The MoS₂ structure engineering including hybrid structure construction and material self-optimization (edge sites improvement and phase transition), is a potential solution to boost photocatalytic hydrogen evolution reaction (HER) performance. Among the influence factors to MoS₂ structure, the interlayer distance, which is a significant and non-ignorable parameter, plays a momentous role in tuning the photoelectric property and photocatalytic activity of MoS₂. Here, we prepare MoS₂ with different interlayer distances, and explore the corresponding optical and electrical properties. As the MoS₂ interlayer spacing expands, the MoS₂-1.12 (interlayer spacing 1.12 nm) is equipped with optimal light absorption ability, broadened energy band structure, high carrier mobility, and good electron transfer performance, compared to the MoS₂-0.87 (interlayer spacing 0.87 nm) and MoS₂-0.62 (interlayer spacing 0.62 nm).
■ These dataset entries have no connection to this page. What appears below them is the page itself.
-- pv_equiv track=rewrite | github.com/robsdedude/melody-composer | util.py | index_of_vector_in_cartesian_power_set
-- ===== SOURCE A (Python) =====
-- def index_of_vector_in_cartesian_power_set(set_, vector):
--     len_x = len(set_)
--     len_v = len(vector)
--     index = 0
--     for idx in range(len_v - 1, -1, -1):
--         idx_inv = len_v - idx
--         value = len_x ** (idx_inv - 1)
--         index += (set_.index(vector[idx]) + 1) * value
--     return index - 1
-- ===== SOURCE B (Python) =====
-- def index_of_vector_in_cartesian_power_set(set_, vector):
--     first = {}
--     for i, v in enumerate(set_):
--         if v not in first:
--             first[v] = i
--     n = len(set_)
--     acc = 0
--     for v in vector:
--         acc = acc * n + first[v] + 1
--     return acc - 1
-- ===== Notes on version B (the rewrite author's own statement) =====
-- stated objective: faster
-- what changed: Replaces the reverse loop that calls set_.index and recomputes len_x**k for every position with a value-to-first-index dict built once plus a single left-to-right Horner accumulation (acc = acc*n + rank + 1).
import Mathlib
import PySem

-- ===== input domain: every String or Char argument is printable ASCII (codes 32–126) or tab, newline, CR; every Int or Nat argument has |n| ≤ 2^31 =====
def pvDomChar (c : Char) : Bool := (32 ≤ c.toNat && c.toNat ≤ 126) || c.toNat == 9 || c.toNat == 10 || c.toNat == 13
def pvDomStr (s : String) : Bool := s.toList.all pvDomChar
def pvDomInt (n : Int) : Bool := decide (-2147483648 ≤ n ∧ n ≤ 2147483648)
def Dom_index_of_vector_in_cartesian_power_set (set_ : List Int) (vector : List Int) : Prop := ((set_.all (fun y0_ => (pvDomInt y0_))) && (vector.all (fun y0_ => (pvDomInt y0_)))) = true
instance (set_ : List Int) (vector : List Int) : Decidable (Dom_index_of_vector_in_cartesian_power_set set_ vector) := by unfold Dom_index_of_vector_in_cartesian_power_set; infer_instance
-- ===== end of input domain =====

-- B replaces A's reverse loop (list.index + a fresh power per position) with a
-- value->first-index dict built once and a single Horner pass; faster in a timing run.


-- ===== PORT A =====
-- Transliteration of A: countdown range, set_.index(vector[idx]) (its ValueError is
-- excluded by Pre_, so the .getD 0 default is never reached there), len_x ** (idx_inv - 1)
-- (the exponent is ≥ 0 for every idx the range produces, so .toNat is exact).
def index_of_vector_in_cartesian_power_set (set_ : List Int) (vector : List Int) : Int :=
  let len_x : Int := set_.length
  let len_v : Int := vector.length
  let index :=
    (PySem.List.pyRange (len_v - 1) (-1) (-1)).foldl
      (fun index idx =>
        let idx_inv := len_v - idx
        let value := len_x ^ (idx_inv - 1).toNat
        index + (((PySem.List.index? set_ (PySem.List.pyGetD vector idx 0)).getD 0 : Int) + 1) * value)
      0
  index - 1

-- ===== PORT B =====
-- Transliteration of Source B: build value→first-index dict over enumerate(set_), then one
-- Horner pass over vector (first[v] with Pre_ guaranteeing the key is present).
def index_of_vector_in_cartesian_power_set_alt (set_ : List Int) (vector : List Int) : Int :=
  let first : PySem.Dict Int Int :=
    (PySem.List.enumerate set_).foldl
      (fun d iv => if d.contains iv.2 then d else d.insert iv.2 iv.1)
      PySem.Dict.empty
  let n : Int := set_.length
  let acc := vector.foldl (fun acc v => acc * n + first.getD v 0 + 1) 0
  acc - 1

-- ===== PRECONDITION & SPEC =====
-- A raises ValueError (set_.index) exactly when some element of vector is not in set_;
-- B raises KeyError there. Pre_ excludes exactly those inputs.
def Pre_index_of_vector_in_cartesian_power_set (set_ : List Int) (vector : List Int) : Prop :=
  ∀ v ∈ vector, v ∈ set_
instance (set_ : List Int) (vector : List Int) : Decidable (Pre_index_of_vector_in_cartesian_power_set set_ vector) := by unfold Pre_index_of_vector_in_cartesian_power_set; infer_instance

def pvWitness_index_of_vector_in_cartesian_power_set : List Int × List Int := ([2, 5, 7], [7, 2, 2, 5])

def Spec_index_of_vector_in_cartesian_power_set (set_ : List Int) (vector : List Int) (out : Int) : Prop := out = index_of_vector_in_cartesian_power_set_alt set_ vector
instance (set_ : List Int) (vector : List Int) (out : Int) : Decidable (Spec_index_of_vector_in_cartesian_power_set set_ vector out) := by unfold Spec_index_of_vector_in_cartesian_power_set; infer_instance

-- ===== CLAIM (what is proved, stated in full; the proofs are below) =====
def Claim_equal_index_of_vector_in_cartesian_power_set : Prop := ∀ (set_ : List Int) (vector : List Int), Dom_index_of_vector_in_cartesian_power_set set_ vector → Pre_index_of_vector_in_cartesian_power_set set_ vector → Spec_index_of_vector_in_cartesian_power_set set_ vector (index_of_vector_in_cartesian_power_set set_ vector)

-- ===== LEMMAS AND PROOFS =====

-- The dict-building fold, characterised: lookups in the built dict are first-index lookups.
theorem get?_buildFirst (l : List Int) (s : Int) (d : PySem.Dict Int Int) (x : Int) :
    ((PySem.List.enumerate l s).foldl
        (fun d iv => if d.contains iv.2 then d else d.insert iv.2 iv.1) d).get? x =
      if d.contains x then d.get? x
      else (PySem.List.index? l x).map (fun k => s + (k : Int)) := by
  induction l generalizing s d with
  | nil =>
    rw [PySem.List.enumerate_nil, List.foldl_nil]
    by_cases h : d.contains x = true
    · rw [if_pos h]
    · have h' : d.contains x = false := by simpa using h
      have hidx : PySem.List.index? ([] : List Int) x = none := rfl
      rw [if_neg h, hidx, (PySem.Dict.get?_eq_none_iff_contains d x).mpr h']
      rfl
  | cons y t ih =>
    rw [PySem.List.enumerate_cons, List.foldl_cons, ih]
    by_cases hdx : d.contains x = true
    · by_cases hyx : y = x
      · subst hyx
        simp [hdx]
      · have hstep : (if d.contains y = true then d else d.insert y s).contains x = true := by
          split
          · exact hdx
          · rw [PySem.Dict.contains_insert]; simp [hdx]
        have hget : (if d.contains y = true then d else d.insert y s).get? x = d.get? x := by
          split
          · rfl
          · exact PySem.Dict.get?_insert_of_ne d s (Ne.symm hyx)
        rw [if_pos hstep, hget, if_pos hdx]
    · have hdx' : d.contains x = false := by simpa using hdx
      by_cases hyx : y = x
      · subst hyx
        rw [if_neg hdx]
        rw [PySem.Dict.contains_insert_self, if_pos rfl, PySem.Dict.get?_insert_self,
          if_neg hdx, PySem.List.index?_cons_self]
        simp
      · have hxy : x ≠ y := fun h => hyx h.symm
        have hc : (if d.contains y = true then d else d.insert y s).contains x = false := by
          split
          · exact hdx'
          · rw [PySem.Dict.contains_insert]; simp [hdx', hxy]
        rw [if_neg (by simp [hc]), if_neg hdx, PySem.List.index?_cons_of_ne t hyx]
        cases h : PySem.List.index? t x with
        | none => rfl
        | some k => simp; ring

-- For members of set_, B's dict lookup is A's set_.index.
theorem getD_buildFirst_mem (set_ : List Int) (x : Int) (hx : x ∈ set_) :
    ((PySem.List.enumerate set_).foldl
        (fun d iv => if d.contains iv.2 then d else d.insert iv.2 iv.1)
        PySem.Dict.empty).getD x 0 =
      ((PySem.List.index? set_ x).getD 0 : Int) := by
  rw [PySem.Dict.getD_eq_get?_getD, get?_buildFirst]
  have hs : (PySem.List.index? set_ x).isSome := (PySem.List.index?_isSome_iff set_ x).mpr hx
  cases h : PySem.List.index? set_ x with
  | none => rw [h] at hs; simp at hs
  | some k => simp [PySem.Dict.contains_empty]

-- Horner generalisation: the B-fold from an arbitrary accumulator.
theorem horner_gen (n : Int) (g : Int → Int) (vs : List Int) (acc : Int) :
    vs.foldl (fun a v => a * n + g v + 1) acc =
      acc * n ^ vs.length + vs.foldl (fun a v => a * n + g v + 1) 0 := by
  induction vs generalizing acc with
  | nil => simp
  | cons v t ih =>
    simp only [List.foldl_cons, List.length_cons]
    rw [ih (acc * n + g v + 1), ih (0 * n + g v + 1)]
    ring

-- The positional power sum equals the Horner fold.
theorem sum_pow_eq_horner (n : Int) (g : Int → Int) (vs : List Int) :
    ((List.range vs.length).map
        (fun k => (g (vs.getD k 0) + 1) * n ^ (vs.length - 1 - k))).sum =
      vs.foldl (fun a v => a * n + g v + 1) 0 := by
  induction vs with
  | nil => simp
  | cons v t ih =>
    rw [List.length_cons, List.range_succ_eq_map, List.map_cons, List.map_map, List.sum_cons]
    have hmap : ∀ k ∈ List.range t.length,
        ((fun k => (g ((v :: t).getD k 0) + 1) * n ^ (t.length + 1 - 1 - k)) ∘ Nat.succ) k
          = (fun k => (g (t.getD k 0) + 1) * n ^ (t.length - 1 - k)) k := by
      intro k hk
      have he : t.length + 1 - 1 - (k + 1) = t.length - 1 - k := by omega
      show (g ((v :: t).getD (k + 1) 0) + 1) * n ^ (t.length + 1 - 1 - (k + 1))
          = (g (t.getD k 0) + 1) * n ^ (t.length - 1 - k)
      rw [List.getD_cons_succ, he]
    rw [List.map_congr_left hmap, ih, List.foldl_cons,
      horner_gen n g t (0 * n + g v + 1)]
    simp only [List.getD_cons_zero, Nat.add_sub_cancel, Nat.sub_zero]
    ring

-- A's fold, characterised as the positional power sum.
theorem portA_eq_sum (set_ : List Int) (vector : List Int) :
    index_of_vector_in_cartesian_power_set set_ vector =
      ((List.range vector.length).map
        (fun k => (((PySem.List.index? set_ (vector.getD k 0)).getD 0 : Int) + 1)
            * (set_.length : Int) ^ (vector.length - 1 - k))).sum - 1 := by
  unfold index_of_vector_in_cartesian_power_set
  dsimp only
  rw [PySem.List.foldl_add, PySem.List.pyRange_neg_one_eq_reverse]
  have h0 : ((-1 : Int) + 1) = 0 := by ring
  have hv : ((vector.length : Int) - 1 + 1) = (vector.length : Int) := by ring
  rw [h0, hv, List.map_reverse, List.sum_reverse, PySem.List.pyRange_one, List.map_map,
    sub_zero, Int.toNat_natCast]
  rw [zero_add]
  congr 1
  refine congrArg List.sum (List.map_congr_left ?_)
  intro k hk
  have hk' : k < vector.length := List.mem_range.mp hk
  simp only [Function.comp]
  rw [zero_add]
  have h1 : PySem.List.pyGetD vector ((k : Nat) : Int) 0 = vector.getD k 0 :=
    PySem.List.pyGetD_natCast vector k 0
  have h2 : ((vector.length : Int) - (k : Int) - 1).toNat = vector.length - 1 - k := by omega
  rw [h1, h2]

-- ===== VERDICT (by name: the statement is the Claim_ definition above) =====
theorem index_of_vector_in_cartesian_power_set_spec : Claim_equal_index_of_vector_in_cartesian_power_set := by
  intro set_ vector _ hpre
  unfold Spec_index_of_vector_in_cartesian_power_set
  rw [portA_eq_sum]
  unfold index_of_vector_in_cartesian_power_set_alt
  dsimp only
  rw [← sum_pow_eq_horner]
  congr 1
  refine congrArg List.sum (List.map_congr_left ?_)
  intro k hk
  have hk' : k < vector.length := List.mem_range.mp hk
  have hmem : vector.getD k 0 ∈ vector := by
    rw [List.getD_eq_getElem vector 0 hk']; exact List.getElem_mem hk'
  rw [getD_buildFirst_mem set_ _ (hpre _ hmem)]
-- ===== PORT B =====
-- the for-loop of Source B over the sorted distinct times (state: prev, eaten, removed);
-- the [] arm is Python falling off the loop (returns no int there; that input is outside Pre_)
def solutionAltLoop (food_times : List Int) (k : Int) (n : Int) (counts : PySem.Dict Int Int) :
    List Int → Int → Int → Int → Int
  | [], _, _, _ => 0
  | t :: rest, prev, eaten, removed =>
    let remain := n - removed
    let need := (t - prev) * remain
    if eaten + need > k then
      let alive := ((PySem.List.enumerate food_times).filter (fun p => t ≤ p.2)).map
        (fun p => p.1 + 1)
      (PySem.List.pyGet? alive (PySem.Int.mod (k - eaten) remain)).getD 0
    else
      solutionAltLoop food_times k n counts rest t (eaten + need) (removed + counts.getD t 0)

def solution_alt (food_times : List Int) (k : Int) : Int :=
  if food_times.sum ≤ k then -1
  else
    -- counts[ft] = counts.get(ft, 0) + 1 loop, then 'for t in sorted(counts)'
    let counts := food_times.foldl (fun d x => d.insert x (d.getD x 0 + 1)) PySem.Dict.empty
    solutionAltLoop food_times k (food_times.length : Int) counts
      (PySem.List.sorted counts.keys (fun x => x) false) 0 0 0

-- ===== PRECONDITION & SPEC =====
-- Pre_ excludes only (food_times = [], k < 0): there A raises ZeroDivisionError
-- (sum([]) = 0 > k, the loop never runs, length = 0) and B returns no int (falls off its loop).
def Pre_solution (food_times : List Int) (k : Int) : Prop := food_times ≠ [] ∨ 0 ≤ k
instance (food_times : List Int) (k : Int) : Decidable (Pre_solution food_times k) := by
  unfold Pre_solution; infer_instance

def pvWitness_solution : List Int × Int := ([3, 1, 2], 5)

def Spec_solution (food_times : List Int) (k : Int) (out : Int) : Prop := out = solution_alt food_times k
instance (food_times : List Int) (k : Int) (out : Int) : Decidable (Spec_solution food_times k out) := by unfold Spec_solution; infer_instance

-- ===== CLAIM (what is proved, stated in full; the proofs are below) =====
def Claim_equal_solution : Prop := ∀ (food_times : List Int) (k : Int), Dom_solution food_times k → Pre_solution food_times k → Spec_solution food_times k (solution food_times k)

-- ===== LEMMAS AND PROOFS =====

-- strict lexicographic order on the heap's (time, index) tuples
def lexLt (a b : Int × Int) : Prop := a.1 < b.1 ∨ (a.1 = b.1 ∧ a.2 < b.2)

-- the (time, original index + 1) pairs A pushes, in original order
def pairsOf (fts : List Int) : List (Int × Int) :=
  (PySem.List.enumerate fts 0).map (fun p => (p.2, p.1 + 1))

-- what A computes from the loop's exit state (q, length, sum_value)
def aFinish (k : Int) (r : List (Int × Int) × Int × Int) : Int :=
  ((PySem.List.pyGet? (PySem.List.sorted r.1 (fun x => x.2) false)
      (PySem.Int.mod (k - r.2.2) r.2.1)).map (fun x => x.2)).getD 0
-- token-level facts used by the formatter proof
lemma pvDispB_semi (u : Bool) : pvDispB u [';'] = [';'] := by
  cases u <;> simp [pvDispB] <;> decide

lemma pvDepthUpd_semi (depth : Int) : pvDepthUpd depth [';'] = depth := by
  simp [pvDepthUpd]

lemma pvNB_semi : PySem.Chars.upper [';'] ∉ pvNlBeforeA := by decide

lemma pvKw_semi : PySem.Chars.upper [';'] ∉ pvKeywordsA := by decide

-- one step of A's loop, in the three shapes the proof meets
lemma pvStepF_plain (pad : List Char) (u : Bool) (lines cur : List (List Char)) (depth : Int)
    (t : List Char) (hNB : PySem.Chars.upper t ∉ pvNlBeforeA)
    (hsemi : ¬ t = [';']) :
    pvStepF pad u (lines, cur, depth) t =
      (lines, cur ++ [pvDispB u t], pvDepthUpd depth t) := by
  simp [pvStepF, pvStepFA, pvDispB, pvDepthUpd, hNB, hsemi, Bool.and_comm]
  split <;> rfl

lemma pvStepF_semi (pad : List Char) (u : Bool) (lines cur : List (List Char)) (depth : Int) :
    pvStepF pad u (lines, cur, depth) [';'] =
      (lines ++ [pvRender pad depth (cur ++ [[';']]), []], [], depth) := by
  simp [pvStepF, pvStepFA, pvRender, pvNB_semi, pvKw_semi]

lemma pvStepF_flushNB (pad : List Char) (u : Bool) (lines cur : List (List Char)) (depth : Int)
    (t : List Char) (hNB : PySem.Chars.upper t ∈ pvNlBeforeA)
    (hcur : cur ≠ []) :
    pvStepF pad u (lines, cur, depth) t =
      pvStepF pad u (lines ++ [pvRender pad depth cur], [], depth) t := by
  have hq : ¬ t = [';'] := by rintro rfl; exact pvNB_semi hNB
  simp [pvStepF, pvStepFA, pvRender, hNB, hcur, hq]

lemma pvGetLast_cons_ne (t : List Char) (l : List (List Char)) (ht : ¬ t = [';']) :
    ((t :: l).getLast? = some [';']) ↔ (l.getLast? = some [';']) := by
  cases l with
  | nil => simp [ht]
  | cons a l2 => rw [List.getLast?_cons_cons]

-- the inner line-consuming phase of A's fold, phrased through pvTakeB
lemma pvInner (pad : List Char) (uppercase : Bool) :
    ∀ (ts lines : List (List Char)) (cur : List (List Char)) (depth : Int), cur ≠ [] →
      ts.foldl (pvStepF pad uppercase) (lines, cur, depth) =
        (if (pvTakeB ts).1.getLast? = some [';'] then
          (pvTakeB ts).2.foldl (pvStepF pad uppercase)
            (lines ++ [pvRender pad ((pvTakeB ts).1.foldl pvDepthUpd depth)
              (cur ++ (pvTakeB ts).1.map (pvDispB uppercase)), []], [],
              (pvTakeB ts).1.foldl pvDepthUpd depth)
        else if (pvTakeB ts).2 = [] then
          (lines, cur ++ (pvTakeB ts).1.map (pvDispB uppercase),
              (pvTakeB ts).1.foldl pvDepthUpd depth)
        else (pvTakeB ts).2.foldl (pvStepF pad uppercase)
            (lines ++ [pvRender pad ((pvTakeB ts).1.foldl pvDepthUpd depth)
              (cur ++ (pvTakeB ts).1.map (pvDispB uppercase))], [],
              (pvTakeB ts).1.foldl pvDepthUpd depth)) := by
  intro ts
  fun_induction pvTakeB ts with
  | case1 =>
    intro lines cur depth hcur
    simp [pvTakeB]
  | case2 t ts hNB =>
    intro lines cur depth hcur
    simp only [pvTakeB, hNB, if_true, List.getLast?_nil, List.map_nil, List.append_nil,
      List.foldl_nil, reduceCtorEq, if_false, List.cons_ne_nil, List.foldl_cons]
    rw [pvStepF_flushNB pad uppercase lines cur depth t (by simpa using hNB) hcur]
  | case3 ts hNB =>
    intro lines cur depth hcur
    simp only [pvTakeB, hNB, Bool.false_eq_true, if_false, if_pos rfl, List.foldl_cons,
      List.getLast?_singleton, Option.some.injEq, if_true, List.map_cons, List.map_nil,
      pvDispB_semi, List.foldl_nil, pvDepthUpd_semi]
    rw [pvStepF_semi]
  | case4 t ts hNB hsemi ih =>
    intro lines cur depth hcur
    simp only [pvTakeB, hNB, Bool.false_eq_true, if_false, hsemi, List.foldl_cons]
    rw [pvStepF_plain pad uppercase lines cur depth t (by simpa using hNB) hsemi]
    rw [ih lines (cur ++ [pvDispB uppercase t]) (pvDepthUpd depth t) (by simp)]
    simp only [pvGetLast_cons_ne t (pvTakeB ts).1 hsemi]
    simp

-- main formatter lemma: A's fold + final flush = B's staged layout
lemma pvMainF (pad : List Char) (uppercase : Bool) :
    ∀ (N : Nat) (toks : List (List Char)), toks.length ≤ N →
      ∀ (lines : List (List Char)) (depth : Int),
        pvFin pad (toks.foldl (pvStepF pad uppercase) (lines, [], depth)) =
          lines ++ pvLayout pad uppercase toks depth := by
  intro N
  induction N with
  | zero =>
    intro toks hlen lines depth
    have h0 : toks = [] := List.length_eq_zero_iff.mp (by omega)
    subst h0
    simp [pvFin, pvLayout]
  | succ N ih =>
    intro toks hlen lines depth
    cases toks with
    | nil => simp [pvFin, pvLayout]
    | cons t ts =>
      simp only [List.length_cons] at hlen
      by_cases ht : t = [';']
      · subst ht
        rw [List.foldl_cons, pvStepF_semi pad uppercase lines [] depth,
          ih ts (by omega)]
        simp [pvLayout, pvFirstLine, pvRender, pvDispB_semi, pvDepthUpd_semi]
      · have hNBe : pvStepF pad uppercase (lines, [], depth) t =
            (lines, [pvDispB uppercase t], pvDepthUpd depth t) := by
          simp [pvStepF, pvStepFA, pvDispB, pvDepthUpd, ht, Bool.and_comm]
          split <;> rfl
        rw [List.foldl_cons, hNBe,
          pvInner pad uppercase ts lines [pvDispB uppercase t] (pvDepthUpd depth t) (by simp)]
        have hlay : pvLayout pad uppercase (t :: ts) depth =
            (pvRender pad ((pvTakeB ts).1.foldl pvDepthUpd (pvDepthUpd depth t))
              ((pvDispB uppercase t) :: (pvTakeB ts).1.map (pvDispB uppercase))) ::
              ((if (pvTakeB ts).1.getLast? = some [';'] then [([] : List Char)] else []) ++
                pvLayout pad uppercase (pvTakeB ts).2
                  ((pvTakeB ts).1.foldl pvDepthUpd (pvDepthUpd depth t))) := by
          rw [pvLayout]
          simp only [pvFirstLine, ht, if_false, List.foldl_cons, List.map_cons, pvRender]
          simp only [pvGetLast_cons_ne t (pvTakeB ts).1 ht]
        by_cases hS : (pvTakeB ts).1.getLast? = some [';']
        · rw [if_pos hS]
          rw [ih (pvTakeB ts).2 (le_trans (pvTakeB_len ts) (by omega))]
          rw [hlay, if_pos hS]
          simp
        · rw [if_neg hS]
          by_cases hE : (pvTakeB ts).2 = []
          · rw [if_pos hE]
            rw [hlay, if_neg hS]
            simp [pvFin, pvLayout, hE]
          · rw [if_neg hE]
            rw [ih (pvTakeB ts).2 (le_trans (pvTakeB_len ts) (by omega))]
            rw [hlay, if_neg hS]
            simp

-- ===== VERDICT (by name: the statement is the Claim_ definition above) =====
theorem format_sql_spec : Claim_equal_format_sql := by
  intro sql indent uppercase _hdom hpre
  unfold Spec_format_sql format_sql format_sql_alt
  simp only
  rw [pvTokB_eq, ← pvMain (sql.toList.length + 1) sql.toList hpre (by omega)]
  rw [pvEnumFold_eq]
  have h := pvMainF (PySem.List.pyRepeat [' '] indent) uppercase
    (pvTokA (sql.toList.length + 1) sql.toList).length
    (pvTokA (sql.toList.length + 1) sql.toList) le_rfl [] 0
  simp only [pvFin, pvRender, List.nil_append] at h
  rw [h]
Consequently, the sample MoS₂-1.12 possesses better HER performance (hydrogen production rate 311.28 μmol/g/h) than the MoS₂-0.87 and MoS₂-0.62. In addition, the MoS₂ @Au core-shell structure with optimal interlayer distance is designed to further enhance the HER ability, and the H₂ production rate of the MoS₂-1.12@Au (773.4 μmol/g/h) is 2.48 times than that of the MoS₂-1.12. The remarkable enhancement originates from the additional plasmonic Au nanoparticles. These results are significant for developing promising MoS₂-based photocatalysts in the field of photocatalytic HER.